EXERCISE DETAILS
In the entries below, which lines run from the one containing "word) := by" to the one containing "rw [List.filter_eq_self]"? Copy exactly those lines, ends included, and no others.

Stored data
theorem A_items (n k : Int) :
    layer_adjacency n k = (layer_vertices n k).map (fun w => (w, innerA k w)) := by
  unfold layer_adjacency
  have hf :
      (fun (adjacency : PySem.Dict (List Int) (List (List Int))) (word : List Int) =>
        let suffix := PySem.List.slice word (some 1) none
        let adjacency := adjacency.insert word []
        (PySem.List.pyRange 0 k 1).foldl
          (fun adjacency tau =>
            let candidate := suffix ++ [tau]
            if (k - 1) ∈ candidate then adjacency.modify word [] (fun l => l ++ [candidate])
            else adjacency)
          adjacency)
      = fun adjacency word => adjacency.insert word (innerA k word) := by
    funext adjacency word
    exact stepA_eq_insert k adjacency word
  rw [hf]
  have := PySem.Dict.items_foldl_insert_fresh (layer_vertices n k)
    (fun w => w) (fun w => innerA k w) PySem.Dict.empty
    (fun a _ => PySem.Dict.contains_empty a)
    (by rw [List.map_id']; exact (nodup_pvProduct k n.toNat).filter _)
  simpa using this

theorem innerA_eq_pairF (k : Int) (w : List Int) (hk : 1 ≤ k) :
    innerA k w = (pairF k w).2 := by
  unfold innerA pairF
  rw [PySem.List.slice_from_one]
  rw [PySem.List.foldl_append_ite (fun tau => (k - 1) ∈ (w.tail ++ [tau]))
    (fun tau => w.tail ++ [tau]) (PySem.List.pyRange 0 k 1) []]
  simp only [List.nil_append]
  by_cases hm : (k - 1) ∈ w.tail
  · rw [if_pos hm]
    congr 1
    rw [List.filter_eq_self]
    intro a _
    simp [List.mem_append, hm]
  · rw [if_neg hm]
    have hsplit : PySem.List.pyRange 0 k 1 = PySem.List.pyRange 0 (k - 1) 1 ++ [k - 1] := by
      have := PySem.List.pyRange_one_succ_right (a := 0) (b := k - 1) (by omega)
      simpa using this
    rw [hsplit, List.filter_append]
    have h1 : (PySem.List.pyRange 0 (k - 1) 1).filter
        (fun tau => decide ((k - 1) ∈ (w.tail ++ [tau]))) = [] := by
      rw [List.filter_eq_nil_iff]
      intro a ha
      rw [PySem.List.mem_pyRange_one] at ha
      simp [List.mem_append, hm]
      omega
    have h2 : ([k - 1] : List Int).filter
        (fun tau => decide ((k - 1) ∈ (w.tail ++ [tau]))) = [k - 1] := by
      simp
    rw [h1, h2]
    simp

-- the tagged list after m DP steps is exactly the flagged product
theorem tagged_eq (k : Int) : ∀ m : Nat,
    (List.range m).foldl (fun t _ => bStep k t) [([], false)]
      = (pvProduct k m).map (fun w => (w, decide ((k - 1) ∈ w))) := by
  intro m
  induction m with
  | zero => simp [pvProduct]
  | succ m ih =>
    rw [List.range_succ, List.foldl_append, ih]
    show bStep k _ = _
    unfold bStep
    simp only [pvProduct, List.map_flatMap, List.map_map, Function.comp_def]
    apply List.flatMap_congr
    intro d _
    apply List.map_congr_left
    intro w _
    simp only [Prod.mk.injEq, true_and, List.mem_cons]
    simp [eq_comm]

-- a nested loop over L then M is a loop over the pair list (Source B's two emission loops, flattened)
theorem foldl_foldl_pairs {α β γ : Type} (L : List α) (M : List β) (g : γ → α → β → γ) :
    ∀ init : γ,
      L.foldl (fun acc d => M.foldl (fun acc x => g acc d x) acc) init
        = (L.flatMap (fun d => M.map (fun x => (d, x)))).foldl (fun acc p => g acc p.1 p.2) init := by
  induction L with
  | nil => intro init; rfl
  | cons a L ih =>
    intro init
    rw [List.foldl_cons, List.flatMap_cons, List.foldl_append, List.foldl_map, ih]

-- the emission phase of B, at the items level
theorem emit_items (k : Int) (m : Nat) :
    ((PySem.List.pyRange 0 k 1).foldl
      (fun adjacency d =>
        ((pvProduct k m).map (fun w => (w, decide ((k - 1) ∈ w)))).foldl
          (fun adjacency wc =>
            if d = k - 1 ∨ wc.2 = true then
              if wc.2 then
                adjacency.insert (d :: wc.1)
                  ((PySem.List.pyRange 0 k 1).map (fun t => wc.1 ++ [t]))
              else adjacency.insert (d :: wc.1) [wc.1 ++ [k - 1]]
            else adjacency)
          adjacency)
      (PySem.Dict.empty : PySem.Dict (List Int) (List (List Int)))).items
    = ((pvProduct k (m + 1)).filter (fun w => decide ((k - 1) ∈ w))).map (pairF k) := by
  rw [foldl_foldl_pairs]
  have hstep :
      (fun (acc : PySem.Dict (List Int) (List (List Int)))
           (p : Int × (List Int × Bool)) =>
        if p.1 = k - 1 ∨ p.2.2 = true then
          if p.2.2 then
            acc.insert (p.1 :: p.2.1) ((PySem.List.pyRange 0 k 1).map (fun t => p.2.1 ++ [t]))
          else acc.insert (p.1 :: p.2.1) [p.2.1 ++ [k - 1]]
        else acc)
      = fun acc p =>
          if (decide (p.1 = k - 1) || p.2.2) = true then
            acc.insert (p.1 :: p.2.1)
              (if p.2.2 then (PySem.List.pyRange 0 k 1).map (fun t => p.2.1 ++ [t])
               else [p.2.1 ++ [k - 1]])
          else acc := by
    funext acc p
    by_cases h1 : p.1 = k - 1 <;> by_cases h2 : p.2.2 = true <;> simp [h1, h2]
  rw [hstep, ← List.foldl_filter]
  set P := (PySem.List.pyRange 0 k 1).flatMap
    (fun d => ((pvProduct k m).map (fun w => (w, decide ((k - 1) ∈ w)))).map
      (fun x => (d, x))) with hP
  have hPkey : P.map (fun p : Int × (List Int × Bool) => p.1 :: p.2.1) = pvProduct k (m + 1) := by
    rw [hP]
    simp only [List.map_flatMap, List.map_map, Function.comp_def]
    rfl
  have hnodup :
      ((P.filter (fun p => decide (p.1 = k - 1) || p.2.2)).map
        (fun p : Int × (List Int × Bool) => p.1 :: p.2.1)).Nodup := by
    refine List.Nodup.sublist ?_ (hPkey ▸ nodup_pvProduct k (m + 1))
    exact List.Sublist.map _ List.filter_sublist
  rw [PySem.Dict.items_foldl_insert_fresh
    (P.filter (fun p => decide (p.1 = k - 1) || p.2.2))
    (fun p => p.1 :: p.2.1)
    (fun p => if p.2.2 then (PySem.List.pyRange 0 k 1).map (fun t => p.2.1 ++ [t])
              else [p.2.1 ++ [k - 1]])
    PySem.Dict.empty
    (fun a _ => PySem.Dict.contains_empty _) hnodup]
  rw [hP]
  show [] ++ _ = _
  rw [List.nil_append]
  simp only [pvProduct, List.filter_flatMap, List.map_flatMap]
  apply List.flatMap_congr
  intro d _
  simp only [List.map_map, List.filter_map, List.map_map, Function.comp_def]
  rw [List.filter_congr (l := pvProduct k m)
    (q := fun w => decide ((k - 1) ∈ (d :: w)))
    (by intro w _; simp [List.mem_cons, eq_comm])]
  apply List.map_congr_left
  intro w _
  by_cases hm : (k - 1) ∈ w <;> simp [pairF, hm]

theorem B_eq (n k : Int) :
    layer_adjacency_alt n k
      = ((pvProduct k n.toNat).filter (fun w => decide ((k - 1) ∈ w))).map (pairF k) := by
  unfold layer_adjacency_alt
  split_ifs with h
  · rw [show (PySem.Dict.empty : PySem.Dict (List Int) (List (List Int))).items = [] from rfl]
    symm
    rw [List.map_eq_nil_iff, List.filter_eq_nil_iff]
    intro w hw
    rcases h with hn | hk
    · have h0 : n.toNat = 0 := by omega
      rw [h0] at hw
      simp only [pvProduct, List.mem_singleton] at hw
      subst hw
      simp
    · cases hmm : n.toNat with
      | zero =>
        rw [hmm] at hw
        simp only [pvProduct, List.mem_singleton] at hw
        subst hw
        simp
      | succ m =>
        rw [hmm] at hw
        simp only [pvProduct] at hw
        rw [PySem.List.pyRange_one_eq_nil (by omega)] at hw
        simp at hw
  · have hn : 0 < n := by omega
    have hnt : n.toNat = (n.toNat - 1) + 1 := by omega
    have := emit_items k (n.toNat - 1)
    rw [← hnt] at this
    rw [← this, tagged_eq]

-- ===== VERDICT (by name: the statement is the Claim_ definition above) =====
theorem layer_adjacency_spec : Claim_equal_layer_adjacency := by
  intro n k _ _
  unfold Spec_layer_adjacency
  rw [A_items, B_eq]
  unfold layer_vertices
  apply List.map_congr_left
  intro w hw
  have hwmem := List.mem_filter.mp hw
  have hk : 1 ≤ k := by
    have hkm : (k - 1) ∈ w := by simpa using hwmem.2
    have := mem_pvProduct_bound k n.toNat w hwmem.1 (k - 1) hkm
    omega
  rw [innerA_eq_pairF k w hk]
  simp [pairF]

SOLUTION FOR THIS PROBLEM
      = fun adjacency word => adjacency.insert word (innerA k word) := by
    funext adjacency word
    exact stepA_eq_insert k adjacency word
  rw [hf]
  have := PySem.Dict.items_foldl_insert_fresh (layer_vertices n k)
    (fun w => w) (fun w => innerA k w) PySem.Dict.empty
    (fun a _ => PySem.Dict.contains_empty a)
    (by rw [List.map_id']; exact (nodup_pvProduct k n.toNat).filter _)
  simpa using this

theorem innerA_eq_pairF (k : Int) (w : List Int) (hk : 1 ≤ k) :
    innerA k w = (pairF k w).2 := by
  unfold innerA pairF
  rw [PySem.List.slice_from_one]
  rw [PySem.List.foldl_append_ite (fun tau => (k - 1) ∈ (w.tail ++ [tau]))
    (fun tau => w.tail ++ [tau]) (PySem.List.pyRange 0 k 1) []]
  simp only [List.nil_append]
  by_cases hm : (k - 1) ∈ w.tail
  · rw [if_pos hm]
    congr 1
    rw [List.filter_eq_self]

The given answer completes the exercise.